Q: Once I qualify for Medi-Cal, will the quality of long term care I receive be sub-standard?

A:    No. It is illegal for a long term care facility to discriminate against someone receiving Medi-Cal benefits. By law, Medi-Cal patients are to receive the same level of care as private pay residents.


Q:
  Is a married couple always required to spend down one-half of their assets before qualifying for Medi-Cal?

A:    Not always. In fact, often times couples have over $100,000 and qualify for Medi-Cal benefits without spending a penny. Although there are income and asset criteria a couple must meet before one of them qualifies for benefits, federal and state laws were written to protect individuals from becoming impoverished if their spouse needs nursing home care. Medi-Cal planning is like tax planning in that legislation has provided legal exceptions to the general rules that, with good advice from a knowledgeable  professional, can save Medi-Cal applicants and their families thousands of dollars.


Q:
  Is it true that under current Medi-Cal laws, a parent cannot make financial gifts to their children once they have entered a nursing home?

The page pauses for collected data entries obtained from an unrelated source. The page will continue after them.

-- pv_equiv track=rewrite | github.com/rzeta-10/CA | tutorial_1/gui.py | generate_temporal_accesses
-- ===== SOURCE A (Python) =====
-- def generate_temporal_accesses(num_accesses, base_addresses_blocks=[0, 1, 2], repeat_pattern=[1, 1, 1, 2, 2, 3]):
--     access_sequence = []
--     pattern_len = len(repeat_pattern)
--     base_len = len(base_addresses_blocks)
--     for i in range(num_accesses):
--         base_index = repeat_pattern[i % pattern_len] - 1
--         access_sequence.append(base_addresses_blocks[base_index % base_len])
--     return access_sequence
-- ===== SOURCE B (Python) =====
-- def generate_temporal_accesses(num_accesses, base_addresses_blocks=[0, 1, 2], repeat_pattern=[1, 1, 1, 2, 2, 3]):
--     if num_accesses <= 0:
--         return []
--     base_len = len(base_addresses_blocks)
--     period = [base_addresses_blocks[(p - 1) % base_len] for p in repeat_pattern]
--     full, rem = divmod(num_accesses, len(repeat_pattern))
--     return period * full + period[:rem]
-- ===== Notes on version B (the rewrite author's own statement) =====
-- stated objective: alternative
-- what changed: Instead of computing an index lookup for every output position in a loop, B builds one period of pattern_len lookups and tiles it to the requested length with list replication plus a prefix slice.
import Mathlib
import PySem

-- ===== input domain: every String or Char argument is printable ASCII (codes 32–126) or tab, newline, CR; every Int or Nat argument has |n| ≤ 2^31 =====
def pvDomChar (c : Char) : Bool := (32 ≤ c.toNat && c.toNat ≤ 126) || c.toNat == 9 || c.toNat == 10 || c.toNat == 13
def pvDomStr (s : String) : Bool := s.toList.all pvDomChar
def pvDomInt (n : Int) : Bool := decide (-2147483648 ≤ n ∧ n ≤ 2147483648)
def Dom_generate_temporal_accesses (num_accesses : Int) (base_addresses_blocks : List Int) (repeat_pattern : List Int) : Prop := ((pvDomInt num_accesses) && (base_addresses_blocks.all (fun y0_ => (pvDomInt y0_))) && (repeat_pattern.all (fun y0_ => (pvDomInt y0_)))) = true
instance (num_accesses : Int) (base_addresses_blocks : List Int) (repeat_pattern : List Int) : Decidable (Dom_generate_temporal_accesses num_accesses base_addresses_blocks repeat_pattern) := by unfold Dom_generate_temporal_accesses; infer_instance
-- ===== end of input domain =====

-- B builds one period of lookups and tiles it by replication instead of indexing per output element.

-- ===== PORT A =====
def generate_temporal_accesses (num_accesses : Int) (base_addresses_blocks : List Int) (repeat_pattern : List Int) : List Int :=
  let pattern_len : Int := repeat_pattern.length
  let base_len : Int := base_addresses_blocks.length
  (PySem.List.pyRange 0 num_accesses 1).foldl (fun access_sequence i =>
    let base_index := PySem.List.pyGetD repeat_pattern (PySem.Int.mod i pattern_len) 0 - 1
    access_sequence ++ [PySem.List.pyGetD base_addresses_blocks (PySem.Int.mod base_index base_len) 0]) []

-- ===== PORT B =====
def generate_temporal_accesses_alt (num_accesses : Int) (base_addresses_blocks : List Int) (repeat_pattern : List Int) : List Int :=
  if num_accesses ≤ 0 then []
  else
    let base_len : Int := base_addresses_blocks.length
    let period := repeat_pattern.map (fun p => PySem.List.pyGetD base_addresses_blocks (PySem.Int.mod (p - 1) base_len) 0)
    let full := PySem.Int.floordiv num_accesses (repeat_pattern.length : Int)
    let rem := PySem.Int.mod num_accesses (repeat_pattern.length : Int)
    -- period * full is (List.replicate full.toNat period).flatten; period[:rem] with 0 ≤ rem is List.take rem.toNat
    (List.replicate full.toNat period).flatten ++ period.take rem.toNat

-- ===== PRECONDITION & SPEC =====
-- Pre_ excludes exactly the inputs where A raises ZeroDivisionError: num_accesses > 0 with an empty
-- repeat_pattern or empty base_addresses_blocks (i % 0). B raises there too.
def Pre_generate_temporal_accesses (num_accesses : Int) (base_addresses_blocks : List Int) (repeat_pattern : List Int) : Prop :=
  0 < num_accesses → (base_addresses_blocks ≠ [] ∧ repeat_pattern ≠ [])
instance (num_accesses : Int) (base_addresses_blocks : List Int) (repeat_pattern : List Int) : Decidable (Pre_generate_temporal_accesses num_accesses base_addresses_blocks repeat_pattern) := by unfold Pre_generate_temporal_accesses; infer_instance

def pvWitness_generate_temporal_accesses : Int × List Int × List Int := (7, [10, 20, 30], [1, 1, 2, 3])

def Spec_generate_temporal_accesses (num_accesses : Int) (base_addresses_blocks : List Int) (repeat_pattern : List Int) (out : List Int) : Prop := out = generate_temporal_accesses_alt num_accesses base_addresses_blocks repeat_pattern
instance (num_accesses : Int) (base_addresses_blocks : List Int) (repeat_pattern : List Int) (out : List Int) : Decidable (Spec_generate_temporal_accesses num_accesses base_addresses_blocks repeat_pattern out) := by unfold Spec_generate_temporal_accesses; infer_instance

-- ===== CLAIM (what is proved, stated in full; the proofs are below) =====
def Claim_equal_generate_temporal_accesses : Prop := ∀ (num_accesses : Int) (base_addresses_blocks : List Int) (repeat_pattern : List Int), Dom_generate_temporal_accesses num_accesses base_addresses_blocks repeat_pattern → Pre_generate_temporal_accesses num_accesses base_addresses_blocks repeat_pattern → Spec_generate_temporal_accesses num_accesses base_addresses_blocks repeat_pattern (generate_temporal_accesses num_accesses base_addresses_blocks repeat_pattern)

-- ===== LEMMAS AND PROOFS =====

-- one full period read off by index equals the period list itself
lemma map_range_getD_self (per : List Int) :
    (List.range per.length).map (fun k => per.getD k 0) = per := by
  apply List.ext_getElem
  · simp
  · intro i h1 h2
    simp [List.getD_eq_getElem?_getD, List.getElem?_eq_getElem h2]

-- a prefix of a period read off by index
lemma map_range_getD_take (per : List Int) (N : Nat) (h : N ≤ per.length) :
    (List.range N).map (fun k => per.getD k 0) = per.take N := by
  apply List.ext_getElem
  · simp [h]
  · intro i h1 h2
    have hi : i < per.length := lt_of_lt_of_le (by simpa using h1) h
    simp [List.getD_eq_getElem?_getD, List.getElem?_eq_getElem hi]

-- the tiling lemma: reading a nonempty list cyclically N times = full copies ++ remainder prefix
lemma tile (per : List Int) (hL : per ≠ []) : ∀ N : Nat,
    (List.range N).map (fun k => per.getD (k % per.length) 0) =
      (List.replicate (N / per.length) per).flatten ++ per.take (N % per.length) := by
  intro N
  induction N using Nat.strong_induction_on with
  | _ N ih =>
    have hpos : 0 < per.length := List.length_pos_iff.mpr hL
    by_cases hsmall : N < per.length
    · have h0 : N / per.length = 0 := Nat.div_eq_of_lt hsmall
      have h1 : N % per.length = N := Nat.mod_eq_of_lt hsmall
      rw [h0, h1]
      simp only [List.replicate, List.flatten_nil, List.nil_append]
      calc (List.range N).map (fun k => per.getD (k % per.length) 0)
          = (List.range N).map (fun k => per.getD k 0) := by
            apply List.map_congr_left
            intro k hk
            rw [Nat.mod_eq_of_lt (lt_of_lt_of_le (List.mem_range.mp hk) (le_of_lt hsmall))]
        _ = per.take N := map_range_getD_take per N (le_of_lt hsmall)
    · rw [not_lt] at hsmall
      obtain ⟨M, rfl⟩ : ∃ M, N = per.length + M := ⟨N - per.length, by omega⟩
      have hM : M < per.length + M := by omega
      rw [List.range_add, List.map_append, List.map_map]
      have hfirst : (List.range per.length).map (fun k => per.getD (k % per.length) 0) = per := by
        calc (List.range per.length).map (fun k => per.getD (k % per.length) 0)
            = (List.range per.length).map (fun k => per.getD k 0) := by
              apply List.map_congr_left
              intro k hk
              rw [Nat.mod_eq_of_lt (List.mem_range.mp hk)]
          _ = per := map_range_getD_self per
      have hsecond : (List.range M).map ((fun k => per.getD (k % per.length) 0) ∘ (fun x => per.length + x)) =
          (List.range M).map (fun k => per.getD (k % per.length) 0) := by
        apply List.map_congr_left
        intro k _
        simp [Function.comp, Nat.add_mod_left]
      rw [hfirst, hsecond, ih M hM]
      have hdiv : (per.length + M) / per.length = M / per.length + 1 := by
        rw [Nat.add_div_left _ hpos]
      have hmod : (per.length + M) % per.length = M % per.length := Nat.add_mod_left _ _
      rw [hdiv, hmod, List.replicate_succ, List.flatten_cons, List.append_assoc]

-- ===== VERDICT (by name: the statement is the Claim_ definition above) =====
theorem generate_temporal_accesses_spec : Claim_equal_generate_temporal_accesses := by
  intro n base pat _ hpre
  unfold Spec_generate_temporal_accesses generate_temporal_accesses generate_temporal_accesses_alt
  by_cases hn : n ≤ 0
  · simp only [hn, if_pos]
    rw [PySem.List.pyRange_one_eq_nil (by omega)]
    rfl
  · rw [not_le] at hn
    obtain ⟨hbase, hpat⟩ := hpre hn
    simp only [if_neg (by omega : ¬ n ≤ 0)]
    obtain ⟨N, rfl⟩ : ∃ N : Nat, n = (N : Int) := ⟨n.toNat, by omega⟩
    rw [PySem.List.foldl_append_singleton_eq_map, PySem.List.pyRange_zero, List.nil_append,
        List.map_map]
    set g : Int → Int := fun p => PySem.List.pyGetD base (PySem.Int.mod (p - 1) (base.length : Int)) 0 with hg
    have hper : pat.map g ≠ [] := by simpa using hpat
    have hlen : (pat.map g).length = pat.length := by simp
    have hNat : (PySem.Int.floordiv (N : Int) (pat.length : Int)).toNat = N / pat.length := by
      rw [PySem.Int.floordiv_natCast]; exact Int.toNat_natCast _
    have hRem : (PySem.Int.mod (N : Int) (pat.length : Int)).toNat = N % pat.length := by
      rw [PySem.Int.mod_natCast]; exact Int.toNat_natCast _
    rw [hNat, hRem, ← hlen, ← tile (pat.map g) hper N]
    apply List.map_congr_left
    intro k _
    have hkL : k % pat.length < pat.length := Nat.mod_lt _ (List.length_pos_iff.mpr hpat)
    simp only [Function.comp, PySem.Int.mod_natCast, PySem.List.pyGetD_natCast, hlen]
    rw [List.getD_eq_getElem _ _ hkL, List.getD_eq_getElem _ _ (by simpa using hkL)]
    simp [hg]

A:    No. In fact, a proper gifting program can be a great Medi-Cal planning technique. At the time an applicant applies for Medi-Cal, the  state will “look back” 30 months to see if any gifts have been made. Any financial gifts or transfers for less than fair market value during the look back period may cause a delay in an applicant’s eligibility. A proper gifting program requires calculating the penalties prior to making gifts.


Q:
  Is $14,000 per year the maximum an individual can give away if they are going to apply for Medi-Cal?

A:    No. The $14,000 per year gift people ask about when discussing Medi-Cal Planning is a tax law figure and not relevant with respect to Medi-Cal’s specific asset transfer rules. In California, a transfer of nonexempt assets can result in a period of ineligibility which is the lesser of 30 months or the value of the transferred assets divided by the average private pay rate (APPR) at the time of application. For 2016, the “APPR” is $8,189.


Q:  
A Medi-Cal applicant’s house is considered “exempt” under Medi-Cal laws. Can an applicant give their house away without incurring penalties?

A:    Yes, if done right. However, the negative income tax consequences to your heirs of receiving the home as a “gift” versus an “inheritance” may outweigh the benefit of making such a gift. But if done right, you can also avoid the negative income tax consequences.


Q:
  Once my spouse is approved for Medi-Cal, will any resources I receive affect my spouse’s eligibility for Medi-Cal?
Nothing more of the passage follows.